|Chung, Sang-Min - UNIV OF WISCONSIN-MADISON|
|Gordon, Vanessa - UNIV OF WISCONSIN-MADISON|
Submitted to: Genome
Publication Type: Peer Reviewed Journal
Publication Acceptance Date: July 15, 2006
Publication Date: August 15, 2006
Citation: Chung, S., Gordon, V., Staub, J.E. 2006. Sequencing of cucumber (Cucumis sativus l.) chloroplast genomes identifies putative candidate genes for chilling tolerance. Genome. 50:215-225. Interpretive Summary: Cold temperatures during seed germination and/or plant growth can severely reduce the yield potential of crop species. Chilling temperature stress (above 32o F but lower than 50o F) is a major abiotic stress in cucumber during vegetative and reproductive growth. Cells are affected in different ways when challenged with chilling temperatures. In cucumber, it is known that a specific part of the cell, the chloroplast (the organelle that is the site of photosynthesis), is compromised under chilling temperatures resulting in stunting and/or death of the plant. The genetic control (the hereditary factors that govern the degree of response) of chilling injury in cucumber is centered in the chloroplast. Biotechnology (tools that allow for the dissection of genes and genetic components) can be used to determine the genetic basis for chilling response (how genes which are hereditary units which are in linear arrays on chromosomes). Therefore, biotechnical tools were used to identify possible genes responsible for chilling injury in cucumber. Data indicate that there are three genes that have specific cellular functions and could be involved with chilling response. These results are the first step in the identification of the gene(s) for chilling injury in cucumber. It is now possible for plant geneticists to focus in the DNA (material that compose genes) structure of these three candidate genes to determine which genes control chilling in cucumber. This will increase our understanding of the genetics of chilling injury such that plant breeders can more efficiently develop chilling tolerant cucumber cultivars. Chilling tolerant cucumbers increase the likelihood of growth under cool Spring temperatures that will allow U.S. growers to reduce early yield losses and thus become more effective in producing a crop to meet early market demands. The ability to more consistently meet such market targets will allow the U.S. grower to become more globally competitive.

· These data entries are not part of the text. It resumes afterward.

theorem pvInv_step {g : PySem.Dict Int (List Int)} {s : Int} {lev : PySem.Dict Int Int}
    {fr : List Int} {d : Int} (hg : PvSym g) (inv : PvInv g s lev fr d) :
    PvInv g s (pvRoundB g d fr lev).1 (pvRoundB g d fr lev).2 (d + 1) := by
  obtain ⟨Δ, k1, a1, n1, o1, c1, nd1⟩ := pvRound_ext g d fr lev
  set r := pvRoundB g d fr lev with hr
  -- helper: classify a key of r.1
  have hclass : ∀ v k, r.1.get? v = some k →
      (lev.get? v = some k ∧ lev.contains v = true) ∨ (v ∈ Δ ∧ k = d + 1) := by
    intro v k hv
    by_cases hc : lev.contains v = true
    · left; exact ⟨by rw [← o1 v hc]; exact hv, hc⟩
    · right
      have hmem : v ∈ r.1.keys := (PySem.Dict.contains_iff_mem_keys _ _).mp (pvGet?_contains hv)
      rw [k1] at hmem
      rcases List.mem_append.mp hmem with h | h
      · exact absurd ((PySem.Dict.contains_iff_mem_keys _ _).mpr h) hc
      · obtain ⟨_, hget, _⟩ := n1 v h
        exact ⟨h, Option.some.inj (hv.symm.trans hget)⟩
  have hold : ∀ v k, lev.get? v = some k → r.1.get? v = some k := by
    intro v k hv; rw [o1 v (pvGet?_contains hv)]; exact hv
  refine ⟨by have := inv.dpos; omega, nd1 inv.nodupK, ?_, ?_, ?_, ?_, ?_, ?_, ?_, ?_⟩
  · -- frMem for nxt = Δ
    intro u hu
    have : r.2 = Δ := by simpa using a1
    rw [this] at hu
    exact (n1 u hu).2.1
  · -- frAll
    intro u hu
    have : r.2 = Δ := by simpa using a1
    rw [this]
    rcases hclass u (d+1) hu with ⟨hv, _⟩ | ⟨hm, _⟩
    · have := (inv.bound u (d+1) hv).2; omega
    · exact hm
  · -- bound
    intro v k hv
    rcases hclass v k hv with ⟨hv', _⟩ | ⟨_, rfl⟩
    · have := inv.bound v k hv'; omega
    · have hd := inv.dpos; omega
  · -- zero
    intro v hv
    rcases hclass v 0 hv with ⟨hv', _⟩ | ⟨_, h⟩
    · exact inv.zero v hv'
    · exact absurd h (by have hd := inv.dpos; omega)
  · -- rootIn
    exact hold s 0 inv.rootIn
  · -- parent
    intro v k hv hk
    rcases hclass v k hv with ⟨hv', _⟩ | ⟨hm, rfl⟩
    · obtain ⟨u, hadj, hu⟩ := inv.parent v k hv' hk
      exact ⟨u, hadj, hold u _ hu⟩
    · obtain ⟨_, _, u, hu, hadj⟩ := n1 v hm
      refine ⟨u, hadj, ?_⟩
      have := inv.frMem u hu
      have h' : (d + 1 : Int) - 1 = d := by omega
      rw [h']
      exact hold u d this
  · -- closure
    intro u k hu hk w hw
    rcases hclass u k hu with ⟨hu', hc⟩ | ⟨_, rfl⟩
    · by_cases hkd : k < d
      · obtain ⟨j, hj, hjle⟩ := inv.closure u k hu' hkd w hw
        exact ⟨j, hold w j hj, hjle⟩
      · have hkd' : k = d := by omega
        subst hkd'
        have hufr : u ∈ fr := inv.frAll u hu'
        have hwcov : w ∈ fr.flatMap (pvAdj g) := List.mem_flatMap.mpr ⟨u, hufr, hw⟩
        have hwc : r.1.contains w = true := c1 w hwcov
        obtain ⟨j, hj⟩ := pvContains_get? hwc
        rcases hclass w j hj with ⟨hj', _⟩ | ⟨_, rfl⟩
        · exact ⟨j, hj, by have := (inv.bound w j hj').2; omega⟩
        · exact ⟨k + 1, hj, by omega⟩
    · omega
  · -- reach
    intro v hv
    obtain ⟨k, hk⟩ := pvContains_get? hv
    rcases hclass v k hk with ⟨hv', hc⟩ | ⟨hm, _⟩
    · exact inv.reach v hc
    · obtain ⟨_, _, u, hu, hadj⟩ := n1 v hm
      have hu' : lev.contains u = true := pvGet?_contains (inv.frMem u hu)
      exact PvReach.step (inv.reach u hu') hadj

theorem pvInv_final {g : PySem.Dict Int (List Int)} {s : Int} {lev : PySem.Dict Int Int}
    {d : Int} (inv : PvInv g s lev [] d) : PvLev g s lev := by
  have hlt : ∀ v k, lev.get? v = some k → k < d := by
    intro v k hv
    have hb := inv.bound v k hv
    rcases lt_or_eq_of_le hb.2 with h | h
    · exact h
    · subst h; exact absurd (inv.frAll v hv) (by simp)
  have hcl : ∀ u k, lev.get? u = some k → ∀ w ∈ pvAdj g u, ∃ j, lev.get? w = some j ∧ j ≤ k + 1 :=
    fun u k hu w hw => inv.closure u k hu (hlt u k hu) w hw
  refine ⟨inv.nodupK, inv.rootIn, inv.zero, fun v k hv => (inv.bound v k hv).1,
    inv.parent, hcl, inv.reach, ?_⟩
  intro v hv
  induction hv with
  | refl => exact pvGet?_contains inv.rootIn
  | step hr hadj ih =>
    obtain ⟨k, hk⟩ := pvContains_get? ih
    obtain ⟨j, hj, _⟩ := hcl _ k hk _ hadj
    exact pvGet?_contains hj

-- a level dict has at most one key per graph key, plus the root
theorem pvKeys_le {g : PySem.Dict Int (List Int)} {lev : PySem.Dict Int Int} {s : Int}
    (hk : ∀ v ∈ lev.keys, v = s ∨ g.contains v = true) (hnd : lev.keys.Nodup) :
    lev.keys.length ≤ g.items.length + 1 := by
  have h1 : lev.keys.toFinset ⊆ insert s g.keys.toFinset := by
    intro v hv
    rcases hk v (List.mem_toFinset.mp hv) with rfl | h
    · exact Finset.mem_insert_self _ _
    · exact Finset.mem_insert_of_mem (List.mem_toFinset.mpr ((PySem.Dict.contains_iff_mem_keys _ _).mp h))
  have h2 : lev.keys.toFinset.card = lev.keys.length := List.toFinset_card_of_nodup hnd
  have h3 : g.keys.toFinset.card ≤ g.keys.length := List.toFinset_card_le _
  have h4 : g.keys.length = g.items.length := by
    show (g.items.map _).length = _
    exact List.length_map ..
  have h5 := Finset.card_le_card h1
  have h6 := Finset.card_insert_le s g.keys.toFinset
  omega

theorem pvInv_keysrange {g : PySem.Dict Int (List Int)} {s : Int} {lev : PySem.Dict Int Int}
    {fr : List Int} {d : Int} (hg : PvSym g) (inv : PvInv g s lev fr d) :
    ∀ v ∈ lev.keys, v = s ∨ g.contains v = true := by
  intro v hv
  obtain ⟨k, hk⟩ := pvContains_get? ((PySem.Dict.contains_iff_mem_keys _ _).mpr hv)
  by_cases h0 : k = 0
  · subst h0; exact Or.inl (inv.zero v hk)
  · obtain ⟨u, hadj, _⟩ := inv.parent v k hk h0
    exact Or.inr (hg.2 u v hadj)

Technical Abstract: Chilling injury in cucumber (Cucumis sativus L.) is conditioned by maternal factors and the sequencing of its chloroplast (cp) genome could lead to the identification of economically important candidate genes. Complete sequencing of cucumber cpDNA was facilitated by the development of 414 consensus chloroplast sequencing primers (CCSPs) from conserved cpDNA sequences of Arabidopsis (Arabidopsis thaliana L.), spinach (Spinacia oleracea L.), and tobacco (Nicotiana tabacum L.) cpDNAs using degenerative primer technologies. Genomic sequence analysis led to the construction of 301 CCSPs and 72 cucumber chloroplast specific sequencing primers (CSSPs) that were used for the complete sequencing of cpDNA of line Gy14 (155,525 bp) and ‘Chipper’ (155,524 bp) cucumber which are respectively susceptible and tolerant to chilling injury (40C for 5.5 hr) in the first leaf-stage. Comparative cpDNA sequence analyses revealed that one sequence span (located between genes trnK and rps16) and two nucleotides (located in genes atpB and ycf1) differed between chilling susceptible and tolerant lines. These sequence differences correspond to previously reported, maternally inherited differences in chilling response between reciprocal F1 progeny derived from these lines. Sequence differences at these three cpDNA sites were also detected in a genetically diverse array of cucumber germplasm with differing chilling responses. These and previously reported results suggest that one or several of these sequences could be responsible for the observed response to chilling injury in cucumber. The comprehensive sequencing of cpDNA of cucumber produced CCSP and CSSP have immediate application in dicotyledonous species for cpDNA sequencing and investigation of evolutionary relationships.